# Problem
Locate the line that contains "by_cases hr1 : r+1 = 2*K+1" in the entries below, then repeat it and every following line through the line that contains "exact_mod_cast congrArg (Nat.cast", exactly, and no others.

(Stored data entries)
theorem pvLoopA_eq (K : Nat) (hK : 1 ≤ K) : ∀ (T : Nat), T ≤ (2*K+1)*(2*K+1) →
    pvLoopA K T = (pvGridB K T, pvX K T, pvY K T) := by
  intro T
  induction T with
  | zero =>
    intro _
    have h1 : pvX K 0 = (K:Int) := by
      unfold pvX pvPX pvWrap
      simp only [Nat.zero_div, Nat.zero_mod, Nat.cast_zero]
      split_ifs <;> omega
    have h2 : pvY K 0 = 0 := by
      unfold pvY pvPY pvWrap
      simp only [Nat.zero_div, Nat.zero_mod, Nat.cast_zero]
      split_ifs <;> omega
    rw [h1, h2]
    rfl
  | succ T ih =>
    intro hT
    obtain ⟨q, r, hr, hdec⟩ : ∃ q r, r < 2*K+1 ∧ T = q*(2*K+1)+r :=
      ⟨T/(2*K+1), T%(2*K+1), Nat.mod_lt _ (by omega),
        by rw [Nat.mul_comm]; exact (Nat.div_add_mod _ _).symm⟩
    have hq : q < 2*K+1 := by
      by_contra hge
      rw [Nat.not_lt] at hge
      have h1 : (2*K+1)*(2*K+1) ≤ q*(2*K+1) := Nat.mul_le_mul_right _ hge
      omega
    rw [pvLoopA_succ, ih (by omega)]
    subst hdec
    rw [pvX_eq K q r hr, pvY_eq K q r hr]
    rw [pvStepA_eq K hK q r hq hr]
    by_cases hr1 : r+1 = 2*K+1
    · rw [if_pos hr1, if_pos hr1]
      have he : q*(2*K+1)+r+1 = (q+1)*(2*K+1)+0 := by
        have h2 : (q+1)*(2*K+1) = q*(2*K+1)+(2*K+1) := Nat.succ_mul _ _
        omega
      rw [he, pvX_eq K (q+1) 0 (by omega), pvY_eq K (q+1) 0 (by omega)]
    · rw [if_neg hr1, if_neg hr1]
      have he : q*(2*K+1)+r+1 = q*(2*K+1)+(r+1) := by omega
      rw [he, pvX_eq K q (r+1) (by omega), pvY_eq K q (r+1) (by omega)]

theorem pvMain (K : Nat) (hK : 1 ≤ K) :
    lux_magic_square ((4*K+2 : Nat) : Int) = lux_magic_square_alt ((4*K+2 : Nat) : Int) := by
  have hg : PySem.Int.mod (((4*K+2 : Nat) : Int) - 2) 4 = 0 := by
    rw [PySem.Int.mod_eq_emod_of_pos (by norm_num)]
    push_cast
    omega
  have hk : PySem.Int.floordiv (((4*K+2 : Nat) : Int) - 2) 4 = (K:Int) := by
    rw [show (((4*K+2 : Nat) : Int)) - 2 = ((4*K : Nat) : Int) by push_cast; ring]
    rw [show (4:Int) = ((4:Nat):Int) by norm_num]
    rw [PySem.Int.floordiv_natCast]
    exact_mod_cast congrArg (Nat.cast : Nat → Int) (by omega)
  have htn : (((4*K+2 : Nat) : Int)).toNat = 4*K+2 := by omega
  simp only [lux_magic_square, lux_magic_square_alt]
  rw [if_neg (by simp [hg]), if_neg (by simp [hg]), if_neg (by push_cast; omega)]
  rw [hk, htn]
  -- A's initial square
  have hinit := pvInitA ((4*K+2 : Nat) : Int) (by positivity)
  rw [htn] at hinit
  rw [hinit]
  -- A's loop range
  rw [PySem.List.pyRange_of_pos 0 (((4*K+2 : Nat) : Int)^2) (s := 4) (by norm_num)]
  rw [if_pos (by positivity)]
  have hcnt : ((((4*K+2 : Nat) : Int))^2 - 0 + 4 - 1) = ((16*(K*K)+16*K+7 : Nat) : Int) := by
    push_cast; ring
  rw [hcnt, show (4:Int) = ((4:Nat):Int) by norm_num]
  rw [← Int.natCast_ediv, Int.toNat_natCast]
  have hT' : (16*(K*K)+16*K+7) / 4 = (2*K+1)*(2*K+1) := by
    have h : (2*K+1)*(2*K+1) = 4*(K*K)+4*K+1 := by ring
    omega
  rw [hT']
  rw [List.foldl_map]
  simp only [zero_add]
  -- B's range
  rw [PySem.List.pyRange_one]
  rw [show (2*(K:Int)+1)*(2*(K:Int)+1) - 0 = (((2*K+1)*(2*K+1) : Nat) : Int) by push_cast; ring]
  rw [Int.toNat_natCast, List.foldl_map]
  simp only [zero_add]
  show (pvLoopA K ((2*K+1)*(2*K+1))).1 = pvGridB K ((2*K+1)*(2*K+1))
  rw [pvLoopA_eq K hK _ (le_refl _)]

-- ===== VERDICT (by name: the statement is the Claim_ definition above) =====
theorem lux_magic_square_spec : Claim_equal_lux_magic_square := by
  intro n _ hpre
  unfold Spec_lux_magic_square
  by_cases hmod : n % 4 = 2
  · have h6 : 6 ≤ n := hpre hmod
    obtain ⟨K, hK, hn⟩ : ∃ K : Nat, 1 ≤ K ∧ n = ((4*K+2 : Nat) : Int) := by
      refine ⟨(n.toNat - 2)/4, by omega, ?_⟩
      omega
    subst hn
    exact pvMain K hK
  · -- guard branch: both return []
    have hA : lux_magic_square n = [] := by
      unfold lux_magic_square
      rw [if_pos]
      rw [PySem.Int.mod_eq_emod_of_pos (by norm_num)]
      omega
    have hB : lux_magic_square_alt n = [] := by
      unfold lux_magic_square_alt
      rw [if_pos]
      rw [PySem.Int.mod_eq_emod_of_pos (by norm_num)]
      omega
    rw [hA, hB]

# Task response
    by_cases hr1 : r+1 = 2*K+1
    · rw [if_pos hr1, if_pos hr1]
      have he : q*(2*K+1)+r+1 = (q+1)*(2*K+1)+0 := by
        have h2 : (q+1)*(2*K+1) = q*(2*K+1)+(2*K+1) := Nat.succ_mul _ _
        omega
      rw [he, pvX_eq K (q+1) 0 (by omega), pvY_eq K (q+1) 0 (by omega)]
    · rw [if_neg hr1, if_neg hr1]
      have he : q*(2*K+1)+r+1 = q*(2*K+1)+(r+1) := by omega
      rw [he, pvX_eq K q (r+1) (by omega), pvY_eq K q (r+1) (by omega)]

theorem pvMain (K : Nat) (hK : 1 ≤ K) :
    lux_magic_square ((4*K+2 : Nat) : Int) = lux_magic_square_alt ((4*K+2 : Nat) : Int) := by
  have hg : PySem.Int.mod (((4*K+2 : Nat) : Int) - 2) 4 = 0 := by
    rw [PySem.Int.mod_eq_emod_of_pos (by norm_num)]
    push_cast
    omega
  have hk : PySem.Int.floordiv (((4*K+2 : Nat) : Int) - 2) 4 = (K:Int) := by
    rw [show (((4*K+2 : Nat) : Int)) - 2 = ((4*K : Nat) : Int) by push_cast; ring]
    rw [show (4:Int) = ((4:Nat):Int) by norm_num]
    rw [PySem.Int.floordiv_natCast]
    exact_mod_cast congrArg (Nat.cast : Nat → Int) (by omega)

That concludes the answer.